[Stored data entries]
╭──

-- ===== VERDICT (by name: the statement is the Claim_ definition above) =====
theorem getPossiblePoints_spec : Claim_equal_getPossiblePoints := by
  intro ss bs _ hpre
  unfold Pre_getPossiblePoints at hpre
  unfold Spec_getPossiblePoints getPossiblePoints getPossiblePoints_alt
  have hstep : ∀ (acc : PySem.Set (Int × Int)) (i : Int), i ∈ PySem.List.pyRange 0 ss.length 1 →
      (fun (p : PySem.Set (Int × Int)) (i : Int) =>
        let s := PySem.List.pyGetD ss i (0, 0)
        let b := PySem.List.pyGetD bs i (0, 0)
        let maxDistance := |s.1 - b.1| + |s.2 - b.2|
        let p1 := pvWalk1 s.2 s.1 (s.2 - maxDistance - 1) p
        let p2 := pvWalk2 s.1 (s.1 + maxDistance + 1) s.2 p1
        let p3 := pvWalk3 s.2 s.1 (s.2 + maxDistance + 1) p2
        pvWalk4 s.1 (s.1 - maxDistance - 1) s.2 p3) acc i
      = (fun (p : PySem.Set (Int × Int)) (i : Int) =>
          (fun (p : PySem.Set (Int × Int)) (sb : (Int × Int) × (Int × Int)) =>
            let sx := sb.1.1; let sy := sb.1.2; let bx := sb.2.1; let by_ := sb.2.2
            let r := |sx - bx| + |sy - by_| + 1
            pvTurtle sx sy (4 * r).toNat sx (sy - r) 1 (-1) p)
            p (PySem.List.pyGetD (ss.zip bs) i ((0, 0), (0, 0)))) acc i := by
    intro acc i hi
    obtain ⟨h0, h1⟩ := (PySem.List.mem_pyRange_one).mp hi
    obtain ⟨n, rfl⟩ : ∃ n : Nat, i = (n : Int) := ⟨i.toNat, by omega⟩
    have hn1 : n < ss.length := by exact_mod_cast h1
    have hn2 : n < bs.length := by omega
    have hnz : n < (ss.zip bs).length := by rw [List.length_zip]; omega
    simp only [PySem.List.pyGetD_natCast]
    rw [List.getD_eq_getElem ss _ hn1, List.getD_eq_getElem bs _ hn2,
        List.getD_eq_getElem (ss.zip bs) _ hnz, List.getElem_zip]
    exact pvBody_eq _ _ _
  rw [PySem.List.foldl_congr_mem _ _ _ _ hstep]
  rw [show ((ss.length : Int)) = (((ss.zip bs).length : Int)) by rw [List.length_zip]; push_cast; omega]
  exact PySem.List.foldl_pyRange_zero_pyGetD' (ss.zip bs) ((0, 0), (0, 0))
    (fun (p : PySem.Set (Int × Int)) (sb : (Int × Int) × (Int × Int)) =>
      let sx := sb.1.1; let sy := sb.1.2; let bx := sb.2.1; let by_ := sb.2.2
      let r := |sx - bx| + |sy - by_| + 1
      pvTurtle sx sy (4 * r).toNat sx (sy - r) 1 (-1) p)
    PySem.Set.empty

╰──

Task objective: Tally, in the data above, the lines where the word "have" occurs, and give the figure alone.

Exercise result: 4